-- pv_equiv track=rewrite | github.com/ganeshraj-k/amazon_practice_questions | findmaxpackages.py | findMaximumPackages
-- ===== SOURCE A (Python) =====
-- from typing import List
--
-- def findMaximumPackages(cost: List[int]) -> int:
--     cost.sort()
--     if len(cost) <= 2:
--         return 1
--
--     minsum = cost[0] + cost[1]
--     maxsum = cost[len(cost) - 1] + cost[len(cost) - 2]
--
--     begin = 0
--     end = len(cost) - 1
--
--     counts = [1]
--
--     for target in range(minsum, maxsum + 1):
--         count = 0
--         begin = 0
--         end = len(cost) - 1
--         while begin < end:
--             sum1 = cost[begin] + cost[end]
--
--             if cost[begin] > target:
--                 break
--             elif cost[begin] == target:
--                 count += 1
--                 begin += 1
--             elif cost[end] == target:
--                 count += 1
--                 end -= 1
--             elif sum1 == target:
--                 count += 1
--                 begin += 1
--                 end -= 1
--             elif sum1 < target:
--                 begin += 1
--             else:
--                 end -= 1
--         counts.append(count)
--
--     return max(counts)
-- ===== SOURCE B (Python) =====
-- from typing import List
--
-- def _count_at(cost: List[int], target: int) -> int:
--     # the same two-pointer match count A computes per target
--     count = 0
--     begin = 0
--     end = len(cost) - 1
--     while begin < end:
--         sum1 = cost[begin] + cost[end]
--         if cost[begin] > target:
--             break
--         elif cost[begin] == target:
--             count += 1
--             begin += 1
--         elif cost[end] == target:
--             count += 1
--             end -= 1
--         elif sum1 == target:
--             count += 1
--             begin += 1
--             end -= 1
--         elif sum1 < target:
--             begin += 1
--         else:
--             end -= 1
--     return count
--
-- def findMaximumPackages(cost: List[int]) -> int:
--     # Like A, sorts `cost` in place.  Instead of scanning every integer target
--     # in [minsum, maxsum], evaluates the count only at the candidate targets
--     # (element values and pair sums inside that range) -- the count is 0
--     # everywhere else.
--     cost.sort()
--     n = len(cost)
--     if n <= 2:
--         return 1
--     minsum = cost[0] + cost[1]
--     maxsum = cost[n - 1] + cost[n - 2]
--     vals = [v for v in cost if minsum <= v <= maxsum]
--     sums = [cost[i] + cost[j] for i in range(n) for j in range(i + 1, n)
--             if minsum <= cost[i] + cost[j] <= maxsum]
--     best = 1
--     for t in set(vals + sums):
--         c = _count_at(cost, t)
--         if c > best:
--             best = c
--     return best
-- ===== Notes on version B (the rewrite author's own statement) =====
-- stated objective: alternative
-- what changed: Instead of running the two-pointer count for every integer target in [minsum, maxsum], B runs the identical two-pointer count only at the candidate targets (element values and pair sums that lie in that range), which are the only targets with a nonzero count.
import Mathlib
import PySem

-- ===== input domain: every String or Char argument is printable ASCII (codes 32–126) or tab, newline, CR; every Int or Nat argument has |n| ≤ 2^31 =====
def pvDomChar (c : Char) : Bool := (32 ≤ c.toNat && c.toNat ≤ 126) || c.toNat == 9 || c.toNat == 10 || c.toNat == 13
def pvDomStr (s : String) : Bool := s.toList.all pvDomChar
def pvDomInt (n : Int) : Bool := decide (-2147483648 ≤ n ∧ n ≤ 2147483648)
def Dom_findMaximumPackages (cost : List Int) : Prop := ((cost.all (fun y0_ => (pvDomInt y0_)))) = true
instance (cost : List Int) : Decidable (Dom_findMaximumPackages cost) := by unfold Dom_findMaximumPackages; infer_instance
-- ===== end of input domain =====

-- B evaluates the same two-pointer count only at the candidate targets (in-range
-- element values and pair sums), the only targets where it is nonzero, instead of at
-- every integer in [minsum, maxsum]. Both Pythons sort `cost` in place; the
-- equivalence proved here is about the return value (B performs the same mutation).

-- ===== PORT A =====
-- A's inner `while begin < end` loop; all indices are nonnegative and < c.length, so
-- Python's cost[i] is exactly List.getD i 0.
def twoPtrCount (c : List Int) (target : Int) (b e : Nat) (count : Int) : Int :=
  if h : b < e then
    let cb := c.getD b 0
    let ce := c.getD e 0
    let sum1 := cb + ce
    if cb > target then count
    else if cb = target then twoPtrCount c target (b + 1) e (count + 1)
    else if ce = target then twoPtrCount c target b (e - 1) (count + 1)
    else if sum1 = target then twoPtrCount c target (b + 1) (e - 1) (count + 1)
    else if sum1 < target then twoPtrCount c target (b + 1) e count
    else twoPtrCount c target b (e - 1) count
  else count
termination_by e - b
decreasing_by all_goals omega

def findMaximumPackages (cost : List Int) : Int :=
  let c := PySem.List.sorted cost (fun y => y) false
  if c.length ≤ 2 then 1
  else
    let minsum := c.getD 0 0 + c.getD 1 0
    let maxsum := c.getD (c.length - 1) 0 + c.getD (c.length - 2) 0
    let counts := (PySem.List.pyRange minsum (maxsum + 1) 1).foldl
        (fun acc t => acc ++ [twoPtrCount c t 0 (c.length - 1) 0]) [1]
    -- max(counts); counts is nonempty (it starts as [1]), so max? is some
    (PySem.List.max? counts (fun y => y)).getD 0

-- ===== PORT B =====
-- Source B's helper _count_at is the identical two-pointer loop: it is twoPtrCount above.
-- range(i+1, n) over nonnegative indices is List.range' (i+1) (n-(i+1)).
def findMaximumPackages_alt (cost : List Int) : Int :=
  let c := PySem.List.sorted cost (fun y => y) false
  let n := c.length
  if n ≤ 2 then 1
  else
    let minsum := c.getD 0 0 + c.getD 1 0
    let maxsum := c.getD (n - 1) 0 + c.getD (n - 2) 0
    let vals := c.filter (fun v => decide (minsum ≤ v ∧ v ≤ maxsum))
    let sums := (List.range n).flatMap (fun i =>
      ((List.range' (i + 1) (n - (i + 1))).filter
          (fun j => decide (minsum ≤ c.getD i 0 + c.getD j 0 ∧ c.getD i 0 + c.getD j 0 ≤ maxsum))).map
        (fun j => c.getD i 0 + c.getD j 0))
    -- `for t in set(vals + sums)`: a running max, whose value does not depend on the
    -- set's iteration order; ported in the Set's (first-insertion) list order.
    (PySem.Set.ofList (vals ++ sums)).foldl
      (fun best t =>
        let cnt := twoPtrCount c t 0 (n - 1) 0
        if cnt > best then cnt else best) 1

-- ===== PRECONDITION & SPEC =====
def Spec_findMaximumPackages (cost : List Int) (out : Int) : Prop := out = findMaximumPackages_alt cost
instance (cost : List Int) (out : Int) : Decidable (Spec_findMaximumPackages cost out) := by unfold Spec_findMaximumPackages; infer_instance

-- ===== CLAIM (what is proved, stated in full; the proofs are below) =====
def Claim_equal_findMaximumPackages : Prop := ∀ (cost : List Int), Dom_findMaximumPackages cost → Spec_findMaximumPackages cost (findMaximumPackages cost)

-- ===== LEMMAS AND PROOFS =====

-- If target is neither an element of c nor a pair sum c[i]+c[j] (i<j), no branch of the
-- two-pointer loop ever increments the count.
theorem twoPtrCount_eq_of_no_match (c : List Int) (t : Int)
    (hel : ∀ v ∈ c, v ≠ t)
    (hsum : ∀ i j : Nat, i < j → j < c.length → c.getD i 0 + c.getD j 0 ≠ t) :
    ∀ b e cnt, e < c.length → twoPtrCount c t b e cnt = cnt := by
  have main : ∀ d b e (cnt : Int), e - b ≤ d → e < c.length → twoPtrCount c t b e cnt = cnt := by
    intro d
    induction d with
    | zero =>
      intro b e cnt hd he
      rw [twoPtrCount]
      have hbe : ¬ b < e := by omega
      simp [hbe]
    | succ d ih =>
      intro b e cnt hd he
      rw [twoPtrCount]
      by_cases hbe : b < e
      · have hbc : c.getD b 0 ≠ t := by
          rw [List.getD_eq_getElem c 0 (by omega)]
          exact hel _ (List.getElem_mem _)
        have hec : c.getD e 0 ≠ t := by
          rw [List.getD_eq_getElem c 0 he]
          exact hel _ (List.getElem_mem _)
        have hsc : c.getD b 0 + c.getD e 0 ≠ t := hsum b e hbe he
        simp only [hbe, dite_true, gt_iff_lt]
        -- split_ifs discharges the three equality branches against hbc/hec/hsc
        split_ifs with h1 h2
        · rfl
        · exact ih (b + 1) e cnt (by omega) he
        · exact ih b (e - 1) cnt (by omega) (by omega)
      · simp [hbe]
  intro b e cnt he
  exact main (e - b) b e cnt le_rfl he

theorem foldl_max_le (f : Int → Int) (l : List Int) (init r : Int)
    (h0 : init ≤ r) (h : ∀ x ∈ l, f x ≤ r) :
    l.foldl (fun a x => max a (f x)) init ≤ r := by
  induction l generalizing init with
  | nil => simpa using h0
  | cons x xs ih =>
    simp only [List.foldl_cons]
    exact ih _ (max_le h0 (h x (List.mem_cons_self ..)))
      (fun y hy => h y (List.mem_cons_of_mem _ hy))

-- two running maxes starting at 1 agree when f vanishes on R \ S and S ⊆ R
theorem maxfold_eq (f : Int → Int) (R S : List Int)
    (h1 : ∀ t ∈ R, t ∉ S → f t = 0) (h2 : ∀ t ∈ S, t ∈ R) :
    R.foldl (fun a t => max a (f t)) 1 = S.foldl (fun a t => max a (f t)) 1 := by
  have hS := PySem.List.le_foldl_max_int S f 1
  have hR := PySem.List.le_foldl_max_int R f 1
  apply le_antisymm
  · refine foldl_max_le f R 1 _ hS.1 (fun t ht => ?_)
    by_cases hts : t ∈ S
    · exact hS.2 t hts
    · rw [h1 t ht hts]; omega
  · exact foldl_max_le f S 1 _ hR.1 (fun t ht => hR.2 t (h2 t ht))

-- the post-sort computation of A equals that of B, for ANY list c and any bounds ms, mx
theorem core (c : List Int) (ms mx : Int) (hn : 0 < c.length) :
    (PySem.List.max? ((PySem.List.pyRange ms (mx + 1) 1).foldl
        (fun acc t => acc ++ [twoPtrCount c t 0 (c.length - 1) 0]) [1]) (fun y => y)).getD 0
    = (PySem.Set.ofList
        ((c.filter (fun v => decide (ms ≤ v ∧ v ≤ mx))) ++
         ((List.range c.length).flatMap (fun i =>
            ((List.range' (i + 1) (c.length - (i + 1))).filter
                (fun j => decide (ms ≤ c.getD i 0 + c.getD j 0 ∧ c.getD i 0 + c.getD j 0 ≤ mx))).map
              (fun j => c.getD i 0 + c.getD j 0))))).foldl
        (fun best t =>
          if twoPtrCount c t 0 (c.length - 1) 0 > best then twoPtrCount c t 0 (c.length - 1) 0
          else best) 1 := by
  rw [PySem.List.foldl_append_singleton_eq_map, List.singleton_append,
    PySem.List.max?_id_cons, Option.getD_some, List.foldl_map]
  have hbody : (fun (best t : Int) =>
        if twoPtrCount c t 0 (c.length - 1) 0 > best then twoPtrCount c t 0 (c.length - 1) 0
        else best)
      = fun best t => max best (twoPtrCount c t 0 (c.length - 1) 0) := by
    funext best t
    simp only [max_def, gt_iff_lt]
    split_ifs <;> omega
  rw [hbody]
  have hmemS : ∀ t, t ∈ (PySem.Set.ofList
        ((c.filter (fun v => decide (ms ≤ v ∧ v ≤ mx))) ++
         ((List.range c.length).flatMap (fun i =>
            ((List.range' (i + 1) (c.length - (i + 1))).filter
                (fun j => decide (ms ≤ c.getD i 0 + c.getD j 0 ∧ c.getD i 0 + c.getD j 0 ≤ mx))).map
              (fun j => c.getD i 0 + c.getD j 0))))) ↔
      ((t ∈ c ∧ ms ≤ t ∧ t ≤ mx) ∨
       ∃ i j : Nat, i < j ∧ j < c.length ∧ c.getD i 0 + c.getD j 0 = t ∧ ms ≤ t ∧ t ≤ mx) := by
    intro t
    rw [PySem.Set.mem_ofList, List.mem_append]
    constructor
    · rintro (hv | hs)
      · simp only [List.mem_filter, decide_eq_true_eq] at hv
        exact Or.inl ⟨hv.1, hv.2⟩
      · simp only [List.mem_flatMap, List.mem_map, List.mem_filter, List.mem_range,
          List.mem_range'_1, decide_eq_true_eq] at hs
        obtain ⟨i, hi, j, ⟨⟨hj1, hj2⟩, hb⟩, heq⟩ := hs
        exact Or.inr ⟨i, j, by omega, by omega, heq, by rw [← heq]; exact hb.1, by rw [← heq]; exact hb.2⟩
    · rintro (⟨hv, hb1, hb2⟩ | ⟨i, j, hij, hjn, heq, hb1, hb2⟩)
      · exact Or.inl (by simp only [List.mem_filter, decide_eq_true_eq]; exact ⟨hv, hb1, hb2⟩)
      · refine Or.inr ?_
        simp only [List.mem_flatMap, List.mem_map, List.mem_filter, List.mem_range,
          List.mem_range'_1, decide_eq_true_eq]
        exact ⟨i, by omega, j, ⟨⟨by omega, by omega⟩, by rw [heq]; exact ⟨hb1, hb2⟩⟩, heq⟩
  apply maxfold_eq
  · intro t htR htS
    rw [PySem.List.mem_pyRange_one] at htR
    rw [hmemS] at htS
    push Not at htS
    apply twoPtrCount_eq_of_no_match c t
    · intro v hv hvt
      have := htS.1 (by rwa [hvt] at hv) (by omega)
      omega
    · intro i j hij hjn hsum
      have := htS.2 i j hij hjn hsum (by omega)
      omega
    · omega
  · intro t htS
    rw [hmemS] at htS
    rw [PySem.List.mem_pyRange_one]
    rcases htS with ⟨_, hb1, hb2⟩ | ⟨_, _, _, _, _, hb1, hb2⟩ <;> exact ⟨hb1, by omega⟩

theorem AB (cost : List Int) : findMaximumPackages cost = findMaximumPackages_alt cost := by
  unfold findMaximumPackages findMaximumPackages_alt
  by_cases h2 : (PySem.List.sorted cost (fun y => y) false).length ≤ 2
  · simp only [h2, if_true]
  · simp only [h2, if_false]
    exact core _ _ _ (by omega)

-- ===== VERDICT (by name: the statement is the Claim_ definition above) =====
theorem findMaximumPackages_spec : Claim_equal_findMaximumPackages := by
  intro cost _
  unfold Spec_findMaximumPackages
  exact AB cost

--- WHAT TO WORK ON ---
Copy out every line of the listing that includes the string "above".

--- TASK ANSWER ---
-- Source B's helper _count_at is the identical two-pointer loop: it is twoPtrCount above.
-- ===== VERDICT (by name: the statement is the Claim_ definition above) =====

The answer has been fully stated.